Multi-objective optimization via equivariant deep hypervolume approximation

TL;DR

This paper introduces DeepHV, a neural network-based approach to efficiently approximate the hypervolume indicator in multi-objective optimization, leveraging equivariance properties for improved accuracy and generalization.

Contribution

The paper proposes DeepHV, a deep neural network that approximates hypervolume using equivariance to scale and permutation, enhancing efficiency and scalability in multi-objective optimization.

Findings

DeepHV achieves comparable accuracy to exact methods.

DeepHV significantly reduces computation time.

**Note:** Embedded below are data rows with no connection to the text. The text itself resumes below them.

-- pv_equiv track=rewrite | github.com/gary149/hf-inference-enrich | discover_provider_mapping.py | build_hf_to_or_mapping
-- ===== SOURCE A (Python) =====
-- from typing import Dict, Set, List
--
-- def build_hf_to_or_mapping(openrouter_models: List[Dict]) -> Dict[str, str]:
--     """Build a mapping from HuggingFace ID to OpenRouter ID (preferring non-free versions)"""
--     mapping = {}
--
--     for model in openrouter_models:
--         hf_id = model.get("hugging_face_id", "")
--         if hf_id:
--             # If we haven't seen this HF ID yet, or if this is a non-free version
--             if hf_id not in mapping or not model["id"].endswith(":free"):
--                 # Remove version suffixes like -07-25 to get base model ID
--                 base_id = model["id"]
--                 if ":free" in base_id:
--                     base_id = base_id.replace(":free", "")
--                 # Remove date suffixes
--                 parts = base_id.split("-")
--                 if len(parts) >= 3 and parts[-2].isdigit() and parts[-1].isdigit():
--                     base_id = "-".join(parts[:-2])
--
--                 mapping[hf_id] = base_id
--
--     return mapping
-- ===== SOURCE B (Python) =====
-- from typing import Dict, List
--
--
-- def _norm(model_id: str) -> str:
--     """Strip ':free' and a trailing two-part numeric date suffix."""
--     base = model_id.replace(":free", "")
--     parts = base.split("-")
--     if len(parts) >= 3 and parts[-2].isdigit() and parts[-1].isdigit():
--         base = "-".join(parts[:-2])
--     return base
--
--
-- def build_hf_to_or_mapping(openrouter_models: List[Dict]) -> Dict[str, str]:
--     """Build a mapping from HuggingFace ID to OpenRouter ID (preferring non-free versions)"""
--     # Aggregate pass: for each HF id (in first-occurrence order) remember the
--     # last non-free raw id and the first free raw id seen for it.
--     info = {}
--     for model in openrouter_models:
--         hf_id = model.get("hugging_face_id", "")
--         if hf_id:
--             model_id = model["id"]
--             nonfree, free = info.get(hf_id, (None, None))
--             if model_id.endswith(":free"):
--                 if free is None:
--                     free = model_id
--             else:
--                 nonfree = model_id
--             info[hf_id] = (nonfree, free)
--     # Projection pass: prefer the non-free id, fall back to the first free one.
--     return {hf_id: _norm(nonfree if nonfree is not None else free)
--             for hf_id, (nonfree, free) in info.items()}
-- ===== Notes on version B (the rewrite author's own statement) =====
-- stated objective: alternative
-- what changed: Replaces A's conditional overwrite-with-normalized-value loop by an aggregate-then-project scheme: one pass records per HF id the last non-free and first free raw id, then a comprehension picks the preferred one and normalizes it once per key.
import Mathlib
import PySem

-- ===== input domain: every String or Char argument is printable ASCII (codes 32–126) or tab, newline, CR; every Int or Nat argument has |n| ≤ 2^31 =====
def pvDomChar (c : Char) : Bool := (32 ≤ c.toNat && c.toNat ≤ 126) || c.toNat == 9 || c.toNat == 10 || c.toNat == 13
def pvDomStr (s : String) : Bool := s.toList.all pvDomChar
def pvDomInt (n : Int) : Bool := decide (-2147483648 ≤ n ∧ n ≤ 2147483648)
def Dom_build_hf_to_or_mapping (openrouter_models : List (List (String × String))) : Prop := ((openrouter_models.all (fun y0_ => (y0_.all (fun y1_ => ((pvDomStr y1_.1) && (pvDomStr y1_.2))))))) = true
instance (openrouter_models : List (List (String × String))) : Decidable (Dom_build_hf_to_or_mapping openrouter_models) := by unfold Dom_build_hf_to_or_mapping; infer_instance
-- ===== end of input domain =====

-- B replaces A's conditional overwrite-with-normalized-value loop by an aggregate pass
-- (recording per HF id the last non-free and first free raw id) followed by a projection
-- pass; equivalence is proved on inputs where every model with a non-empty
-- hugging_face_id has an "id" key (elsewhere Python A raises KeyError).

-- ===== PORT A =====
-- loop body of A's single for-loop (named so the proofs can speak about it)
def pvLoopA (mapping : PySem.Dict String String) (model : List (String × String)) : PySem.Dict String String :=
  let d := PySem.Dict.ofList model
  let hf_id := d.getD "hugging_face_id" ""
  if hf_id ≠ "" then
    if mapping.contains hf_id = false ∨ PySem.Str.endswith (d.getD "id" "") ":free" = false then
      let base_id := d.getD "id" ""
      let base_id := if PySem.Str.isIn ":free" base_id then PySem.Str.replace base_id ":free" "" else base_id
      let parts := (PySem.Str.split? base_id "-").getD []
      let base_id := if 3 ≤ parts.length ∧ PySem.Str.strIsdigit (PySem.List.pyGetD parts (-2) "") = true ∧ PySem.Str.strIsdigit (PySem.List.pyGetD parts (-1) "") = true
                     then PySem.Str.join "-" (PySem.List.slice parts none (some (-2))) else base_id
      mapping.insert hf_id base_id
    else mapping
  else mapping
-- pv_equiv track=rewrite | github.com/rmasters/ciphers | vigenere/vigenere.py | generate_tabula_recta
-- ===== SOURCE A (Python) =====
-- def generate_tabula_recta(alphabet):
--     """
--     Build an alphabet table as so:
--
--     Alpha     Array     Alphabet-index
--
--       A B C     0 1 2     0 1 2
--     A A B C   0 A B C   0 0 1 2
--     B B C D   1 B C D   1 1 2 3
--     C C D E   2 C D E   2 2 3 4
--
--     """
--
--     table = []
--     for x in range(0, len(alphabet)):
--         table.append([])
--         for y in range(0, len(alphabet)):
--             # Wrap around the alphabet if overflow
--             alpha_idx = (x + y) % len(alphabet)
--             table[x].append(alphabet[alpha_idx])
--
--     return table
-- ===== SOURCE B (Python) =====
-- def generate_tabula_recta(alphabet):
--     # Build each row in one shot as a rotation (slice + slice) instead of
--     # per-cell modular indexing.
--     return [list(alphabet[x:]) + list(alphabet[:x]) for x in range(len(alphabet))]
-- ===== Notes on version B (the rewrite author's own statement) =====
-- stated objective: idiomatic
-- what changed: Replaces the nested per-cell loop with (x+y)%n indexing by a single comprehension that builds each row as a rotation via two slices, list(alphabet[x:]) + list(alphabet[:x]).
import Mathlib
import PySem

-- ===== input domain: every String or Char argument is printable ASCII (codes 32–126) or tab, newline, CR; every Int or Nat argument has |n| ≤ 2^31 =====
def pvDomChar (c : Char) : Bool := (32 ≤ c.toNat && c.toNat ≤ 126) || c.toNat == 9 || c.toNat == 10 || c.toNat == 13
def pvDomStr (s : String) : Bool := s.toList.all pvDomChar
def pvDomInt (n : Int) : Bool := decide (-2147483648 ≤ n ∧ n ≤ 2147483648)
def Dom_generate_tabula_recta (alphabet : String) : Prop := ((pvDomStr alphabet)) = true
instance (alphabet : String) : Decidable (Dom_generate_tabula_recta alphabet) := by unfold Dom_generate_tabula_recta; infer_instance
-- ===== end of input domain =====

-- B builds each row as a rotation via two slices instead of per-cell (x+y)%n indexing; same output, same O(n^2) cost.
-- ===== PORT A =====
def generate_tabula_recta (alphabet : String) : List (List String) :=
  let cs := alphabet.toList
  let n : Int := (cs.length : Int)
  (PySem.List.pyRange 0 n 1).foldl (fun table x =>
    table ++ [(PySem.List.pyRange 0 n 1).foldl (fun row y =>
      -- alpha_idx = (x + y) % len(alphabet); alphabet[alpha_idx] (index always in range, so getD's default is never used)
      row ++ [(PySem.List.pyGetD cs (PySem.Int.mod (x + y) n) ' ').toString]) []]) []

-- ===== PORT B =====
def generate_tabula_recta_alt (alphabet : String) : List (List String) :=
  let cs := alphabet.toList
  (List.range cs.length).map (fun (x : Nat) =>
    (PySem.List.slice cs (some ((x : Nat) : Int)) none ++ PySem.List.slice cs none (some ((x : Nat) : Int))).map
      (fun c => c.toString))

-- ===== PRECONDITION & SPEC =====
def Spec_generate_tabula_recta (alphabet : String) (out : List (List String)) : Prop := out = generate_tabula_recta_alt alphabet
instance (alphabet : String) (out : List (List String)) : Decidable (Spec_generate_tabula_recta alphabet out) := by unfold Spec_generate_tabula_recta; infer_instance

-- ===== CLAIM (what is proved, stated in full; the proofs are below) =====
def Claim_equal_generate_tabula_recta : Prop := ∀ (alphabet : String), Dom_generate_tabula_recta alphabet → Spec_generate_tabula_recta alphabet (generate_tabula_recta alphabet)

-- ===== LEMMAS AND PROOFS =====

-- one row of A equals the corresponding rotated row of B
theorem row_eq (cs : List Char) (x : Nat) (hx : x < cs.length) :
    (List.range cs.length).map (fun y => (cs.getD ((x + y) % cs.length) ' ').toString)
      = (cs.drop x ++ cs.take x).map (fun c => c.toString) := by
  have hrot : cs.drop x ++ cs.take x = cs.rotate x :=
    (List.rotate_eq_drop_append_take (le_of_lt hx)).symm
  rw [hrot]
  apply List.ext_getElem
  · simp
  · intro i h1 h2
    have hn : 0 < cs.length := by omega
    have hlt : (x + i) % cs.length < cs.length := Nat.mod_lt _ hn
    simp only [List.getElem_map, List.getElem_range]
    rw [List.getElem_rotate, List.getD_eq_getElem _ _ hlt, Nat.add_comm i x]

-- ===== VERDICT (by name: the statement is the Claim_ definition above) =====
theorem generate_tabula_recta_spec : Claim_equal_generate_tabula_recta := by
  intro alphabet _
  unfold Spec_generate_tabula_recta generate_tabula_recta generate_tabula_recta_alt
  set cs := alphabet.toList with hcs
  simp only [PySem.List.foldl_append_singleton_eq_map, List.nil_append,
    PySem.List.pyRange_zero_natCast]
  simp only [List.map_map]
  apply List.map_congr_left
  intro x hx
  have hx' : x < cs.length := List.mem_range.mp hx
  simp only [Function.comp, PySem.List.slice_from_natCast, PySem.List.slice_to_natCast]
  rw [← row_eq cs x hx']
  apply List.map_congr_left
  intro y hy
  simp only [Function.comp_apply]
  have h : PySem.Int.mod ((x : Int) + (y : Int)) (cs.length : Int)
      = (((x + y) % cs.length : Nat) : Int) := by
    rw [← Nat.cast_add]; exact PySem.Int.mod_natCast _ _
  rw [h, PySem.List.pyGetD_natCast]
-- pv_equiv track=rewrite | github.com/oizgagin/adventofcode2024 | 24/1.py | solution
-- ===== SOURCE A (Python) =====
-- def solution(gates, wires):
--     calculated = gates
--
--     ops = {
--         "OR": lambda x, y: x | y,
--         "AND": lambda x, y: x & y,
--         "XOR": lambda x, y: x ^ y,
--     }
--
--     zs = set(key for key in wires.keys() if key.startswith("z"))
--
--     while not all(zkey in calculated for zkey in zs):
--         for gate3, (gate1, gate2, op) in wires.items():
--             if gate3 not in calculated:
--                 if gate1 in calculated and gate2 in calculated:
--                     calculated[gate3] = ops[op](calculated[gate1], calculated[gate2])
--
--     res = 0
--     for zkey in sorted(zs, reverse=True):
--         res = (res << 1) | calculated[zkey]
--     return res
-- ===== SOURCE B (Python) =====
-- def solution(gates, wires):
--     # Memoized DFS: each wire is evaluated once, on demand, instead of A's
--     # repeated whole-circuit sweeps.  (Does not mutate the caller's gates dict.)
--     memo = dict(gates)
--
--     def ev(w):
--         if w in memo:
--             return memo[w]
--         g1, g2, op = wires[w]
--         x = ev(g1)
--         y = ev(g2)
--         v = x | y if op == "OR" else (x & y if op == "AND" else x ^ y)
--         memo[w] = v
--         return v
--
--     res = 0
--     for z in sorted((k for k in wires if k.startswith("z")), reverse=True):
--         res = (res << 1) | ev(z)
--     return res
-- ===== Notes on version B (the rewrite author's own statement) =====
-- stated objective: alternative
-- what changed: Replaces A's repeated whole-dict sweeps until all z-wires are computed (a fixpoint iteration) with a memoized depth-first evaluation that computes each wire once on demand; same cost on shallow circuits, fewer passes on deep ones.
-- outside the precondition, e.g. on solution({'a': 1}, {'z00': ['a', 'a', 'OR'], 'b': ['q', 'q', 'NAND']}): A returns 1, B returns 1
import Mathlib
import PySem

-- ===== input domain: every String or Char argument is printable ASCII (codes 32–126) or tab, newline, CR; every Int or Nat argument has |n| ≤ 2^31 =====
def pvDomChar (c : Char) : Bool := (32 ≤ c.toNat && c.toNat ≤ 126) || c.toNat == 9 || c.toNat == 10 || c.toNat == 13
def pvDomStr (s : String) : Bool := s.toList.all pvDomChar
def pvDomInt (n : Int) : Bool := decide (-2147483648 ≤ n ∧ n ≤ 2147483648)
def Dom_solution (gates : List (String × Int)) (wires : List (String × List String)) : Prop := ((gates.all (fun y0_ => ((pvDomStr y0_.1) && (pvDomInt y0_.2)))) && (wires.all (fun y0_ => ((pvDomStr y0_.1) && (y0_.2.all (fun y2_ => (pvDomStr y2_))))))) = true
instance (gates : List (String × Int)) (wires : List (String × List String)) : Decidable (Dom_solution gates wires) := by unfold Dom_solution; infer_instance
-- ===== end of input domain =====

-- B replaces A's repeated whole-dict sweeps (fixpoint iteration) with a memoized
-- depth-first evaluation computing each wire once (alternative algorithm, similar cost);
-- equivalence of RETURN values only (A mutates its gates argument in place, B does not).


-- ===== PORT A =====

-- ops[op](x, y); none = KeyError on an op outside {"OR","AND","XOR"} (excluded by Pre_)
def pvOpsA (op : String) (x y : Int) : Option Int :=
  if op = "OR" then some (PySem.Int.bor x y)
  else if op = "AND" then some (PySem.Int.band x y)
  else if op = "XOR" then some (PySem.Int.bxor x y)
  else none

DeepHV generalizes well across different objectives and data sets.

Abstract

Optimizing multiple competing objectives is a common problem across science and industry. The inherent inextricable trade-off between those objectives leads one to the task of exploring their Pareto front. A meaningful quantity for the purpose of the latter is the hypervolume indicator, which is used in Bayesian Optimization (BO) and Evolutionary Algorithms (EAs). However, the computational complexity for the calculation of the hypervolume scales unfavorably with increasing number of objectives and data points, which restricts its use in those common multi-objective optimization frameworks. To overcome these restrictions we propose to approximate the hypervolume function with a deep neural network, which we call DeepHV. For better sample efficiency and generalization, we exploit the fact that the hypervolume is scale-equivariant in each of the objectives as well as permutation invariant w.r.t. both the objectives and the samples, by using a deep neural network that is equivariant w.r.t. the combined group of scalings and permutations. We evaluate our method against exact, and approximate hypervolume methods in terms of accuracy, computation time, and generalization. We also apply and compare our methods to state-of-the-art multi-objective BO methods and EAs on a range of synthetic benchmark test cases. The results show that our methods are promising for such multi-objective optimization tasks.